EXERCISE: Your answer must be an exact copy of every record.
BEGIN RECORDS
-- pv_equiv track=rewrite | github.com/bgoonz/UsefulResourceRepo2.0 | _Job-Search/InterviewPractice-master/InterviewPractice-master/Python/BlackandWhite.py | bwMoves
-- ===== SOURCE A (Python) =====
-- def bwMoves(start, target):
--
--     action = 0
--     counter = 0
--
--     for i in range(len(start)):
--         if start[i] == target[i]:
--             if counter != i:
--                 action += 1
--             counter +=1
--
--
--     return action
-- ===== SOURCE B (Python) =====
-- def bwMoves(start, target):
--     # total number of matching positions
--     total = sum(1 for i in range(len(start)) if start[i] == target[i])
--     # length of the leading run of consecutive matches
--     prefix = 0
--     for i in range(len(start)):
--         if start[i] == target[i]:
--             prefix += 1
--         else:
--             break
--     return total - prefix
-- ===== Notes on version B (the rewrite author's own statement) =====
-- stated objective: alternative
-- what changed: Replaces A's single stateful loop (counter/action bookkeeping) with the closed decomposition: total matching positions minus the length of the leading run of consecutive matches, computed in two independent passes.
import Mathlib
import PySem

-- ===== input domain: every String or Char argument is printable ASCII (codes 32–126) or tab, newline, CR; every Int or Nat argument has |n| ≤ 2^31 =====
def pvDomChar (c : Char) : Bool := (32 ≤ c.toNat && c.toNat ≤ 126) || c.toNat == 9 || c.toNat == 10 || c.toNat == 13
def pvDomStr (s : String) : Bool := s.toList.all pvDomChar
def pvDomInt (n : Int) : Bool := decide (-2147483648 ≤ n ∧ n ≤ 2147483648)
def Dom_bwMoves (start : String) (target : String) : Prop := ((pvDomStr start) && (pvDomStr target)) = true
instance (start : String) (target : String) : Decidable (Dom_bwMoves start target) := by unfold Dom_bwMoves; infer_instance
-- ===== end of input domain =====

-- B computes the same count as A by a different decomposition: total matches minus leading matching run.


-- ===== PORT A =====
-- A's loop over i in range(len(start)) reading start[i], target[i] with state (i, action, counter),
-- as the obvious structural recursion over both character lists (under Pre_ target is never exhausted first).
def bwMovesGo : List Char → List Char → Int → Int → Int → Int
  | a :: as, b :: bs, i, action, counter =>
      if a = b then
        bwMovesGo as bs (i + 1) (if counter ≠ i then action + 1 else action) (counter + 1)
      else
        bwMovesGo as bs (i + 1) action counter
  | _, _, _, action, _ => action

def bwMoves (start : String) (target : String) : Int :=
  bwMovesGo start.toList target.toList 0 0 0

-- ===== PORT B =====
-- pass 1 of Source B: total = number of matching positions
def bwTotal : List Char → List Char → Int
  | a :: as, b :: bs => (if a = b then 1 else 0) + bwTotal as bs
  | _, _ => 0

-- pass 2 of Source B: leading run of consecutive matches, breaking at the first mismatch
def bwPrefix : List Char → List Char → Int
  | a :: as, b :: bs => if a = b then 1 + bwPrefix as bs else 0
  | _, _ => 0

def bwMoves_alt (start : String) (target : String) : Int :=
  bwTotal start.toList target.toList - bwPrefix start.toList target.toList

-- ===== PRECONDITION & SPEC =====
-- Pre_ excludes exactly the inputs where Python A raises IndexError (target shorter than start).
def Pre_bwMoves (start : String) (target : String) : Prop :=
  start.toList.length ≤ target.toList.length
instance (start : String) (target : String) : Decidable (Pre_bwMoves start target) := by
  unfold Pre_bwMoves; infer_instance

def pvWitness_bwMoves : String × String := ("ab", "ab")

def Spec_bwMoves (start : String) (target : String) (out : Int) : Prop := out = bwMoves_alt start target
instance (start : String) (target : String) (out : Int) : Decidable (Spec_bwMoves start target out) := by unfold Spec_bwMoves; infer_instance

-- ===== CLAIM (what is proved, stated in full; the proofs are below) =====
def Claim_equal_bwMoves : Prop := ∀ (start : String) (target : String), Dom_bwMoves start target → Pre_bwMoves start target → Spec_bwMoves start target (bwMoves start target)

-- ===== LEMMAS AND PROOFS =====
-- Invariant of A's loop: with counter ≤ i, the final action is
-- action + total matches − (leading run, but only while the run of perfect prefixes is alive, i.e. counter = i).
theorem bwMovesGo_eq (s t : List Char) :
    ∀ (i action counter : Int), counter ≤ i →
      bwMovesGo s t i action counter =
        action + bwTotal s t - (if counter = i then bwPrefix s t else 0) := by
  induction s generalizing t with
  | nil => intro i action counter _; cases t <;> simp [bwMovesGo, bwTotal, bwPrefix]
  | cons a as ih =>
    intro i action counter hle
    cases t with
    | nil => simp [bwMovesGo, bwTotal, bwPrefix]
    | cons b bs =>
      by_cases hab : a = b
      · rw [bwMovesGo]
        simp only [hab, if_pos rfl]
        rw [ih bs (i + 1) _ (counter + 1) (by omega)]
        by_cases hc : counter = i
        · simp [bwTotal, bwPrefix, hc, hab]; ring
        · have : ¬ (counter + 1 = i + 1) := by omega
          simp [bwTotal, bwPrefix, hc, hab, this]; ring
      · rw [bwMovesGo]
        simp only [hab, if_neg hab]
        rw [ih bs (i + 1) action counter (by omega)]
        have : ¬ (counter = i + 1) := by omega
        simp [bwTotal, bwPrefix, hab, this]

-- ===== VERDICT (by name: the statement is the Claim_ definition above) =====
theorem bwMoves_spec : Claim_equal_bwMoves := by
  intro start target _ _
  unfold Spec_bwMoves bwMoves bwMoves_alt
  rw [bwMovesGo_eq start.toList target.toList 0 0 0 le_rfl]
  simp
END RECORDS
EXERCISE RESULT:
-- pv_equiv track=rewrite | github.com/bgoonz/UsefulResourceRepo2.0 | _Job-Search/InterviewPractice-master/InterviewPractice-master/Python/BlackandWhite.py | bwMoves
-- ===== SOURCE A (Python) =====
-- def bwMoves(start, target):
--
--     action = 0
--     counter = 0
--
--     for i in range(len(start)):
--         if start[i] == target[i]:
--             if counter != i:
--                 action += 1
--             counter +=1
--
--
--     return action
-- ===== SOURCE B (Python) =====
-- def bwMoves(start, target):
--     # total number of matching positions
--     total = sum(1 for i in range(len(start)) if start[i] == target[i])
--     # length of the leading run of consecutive matches
--     prefix = 0
--     for i in range(len(start)):
--         if start[i] == target[i]:
--             prefix += 1
--         else:
--             break
--     return total - prefix
-- ===== Notes on version B (the rewrite author's own statement) =====
-- stated objective: alternative
-- what changed: Replaces A's single stateful loop (counter/action bookkeeping) with the closed decomposition: total matching positions minus the length of the leading run of consecutive matches, computed in two independent passes.
import Mathlib
import PySem

-- ===== input domain: every String or Char argument is printable ASCII (codes 32–126) or tab, newline, CR; every Int or Nat argument has |n| ≤ 2^31 =====
def pvDomChar (c : Char) : Bool := (32 ≤ c.toNat && c.toNat ≤ 126) || c.toNat == 9 || c.toNat == 10 || c.toNat == 13
def pvDomStr (s : String) : Bool := s.toList.all pvDomChar
def pvDomInt (n : Int) : Bool := decide (-2147483648 ≤ n ∧ n ≤ 2147483648)
def Dom_bwMoves (start : String) (target : String) : Prop := ((pvDomStr start) && (pvDomStr target)) = true
instance (start : String) (target : String) : Decidable (Dom_bwMoves start target) := by unfold Dom_bwMoves; infer_instance
-- ===== end of input domain =====

-- B computes the same count as A by a different decomposition: total matches minus leading matching run.


-- ===== PORT A =====
-- A's loop over i in range(len(start)) reading start[i], target[i] with state (i, action, counter),
-- as the obvious structural recursion over both character lists (under Pre_ target is never exhausted first).
def bwMovesGo : List Char → List Char → Int → Int → Int → Int
  | a :: as, b :: bs, i, action, counter =>
      if a = b then
        bwMovesGo as bs (i + 1) (if counter ≠ i then action + 1 else action) (counter + 1)
      else
        bwMovesGo as bs (i + 1) action counter
  | _, _, _, action, _ => action

def bwMoves (start : String) (target : String) : Int :=
  bwMovesGo start.toList target.toList 0 0 0

-- ===== PORT B =====
-- pass 1 of Source B: total = number of matching positions
def bwTotal : List Char → List Char → Int
  | a :: as, b :: bs => (if a = b then 1 else 0) + bwTotal as bs
  | _, _ => 0

-- pass 2 of Source B: leading run of consecutive matches, breaking at the first mismatch
def bwPrefix : List Char → List Char → Int
  | a :: as, b :: bs => if a = b then 1 + bwPrefix as bs else 0
  | _, _ => 0

def bwMoves_alt (start : String) (target : String) : Int :=
  bwTotal start.toList target.toList - bwPrefix start.toList target.toList

-- ===== PRECONDITION & SPEC =====
-- Pre_ excludes exactly the inputs where Python A raises IndexError (target shorter than start).
def Pre_bwMoves (start : String) (target : String) : Prop :=
  start.toList.length ≤ target.toList.length
instance (start : String) (target : String) : Decidable (Pre_bwMoves start target) := by
  unfold Pre_bwMoves; infer_instance

def pvWitness_bwMoves : String × String := ("ab", "ab")

def Spec_bwMoves (start : String) (target : String) (out : Int) : Prop := out = bwMoves_alt start target
instance (start : String) (target : String) (out : Int) : Decidable (Spec_bwMoves start target out) := by unfold Spec_bwMoves; infer_instance

-- ===== CLAIM (what is proved, stated in full; the proofs are below) =====
def Claim_equal_bwMoves : Prop := ∀ (start : String) (target : String), Dom_bwMoves start target → Pre_bwMoves start target → Spec_bwMoves start target (bwMoves start target)

-- ===== LEMMAS AND PROOFS =====
-- Invariant of A's loop: with counter ≤ i, the final action is
-- action + total matches − (leading run, but only while the run of perfect prefixes is alive, i.e. counter = i).
theorem bwMovesGo_eq (s t : List Char) :
    ∀ (i action counter : Int), counter ≤ i →
      bwMovesGo s t i action counter =
        action + bwTotal s t - (if counter = i then bwPrefix s t else 0) := by
  induction s generalizing t with
  | nil => intro i action counter _; cases t <;> simp [bwMovesGo, bwTotal, bwPrefix]
  | cons a as ih =>
    intro i action counter hle
    cases t with
    | nil => simp [bwMovesGo, bwTotal, bwPrefix]
    | cons b bs =>
      by_cases hab : a = b
      · rw [bwMovesGo]
        simp only [hab, if_pos rfl]
        rw [ih bs (i + 1) _ (counter + 1) (by omega)]
        by_cases hc : counter = i
        · simp [bwTotal, bwPrefix, hc, hab]; ring
        · have : ¬ (counter + 1 = i + 1) := by omega
          simp [bwTotal, bwPrefix, hc, hab, this]; ring
      · rw [bwMovesGo]
        simp only [hab, if_neg hab]
        rw [ih bs (i + 1) action counter (by omega)]
        have : ¬ (counter = i + 1) := by omega
        simp [bwTotal, bwPrefix, hab, this]

-- ===== VERDICT (by name: the statement is the Claim_ definition above) =====
theorem bwMoves_spec : Claim_equal_bwMoves := by
  intro start target _ _
  unfold Spec_bwMoves bwMoves bwMoves_alt
  rw [bwMovesGo_eq start.toList target.toList 0 0 0 le_rfl]
  simp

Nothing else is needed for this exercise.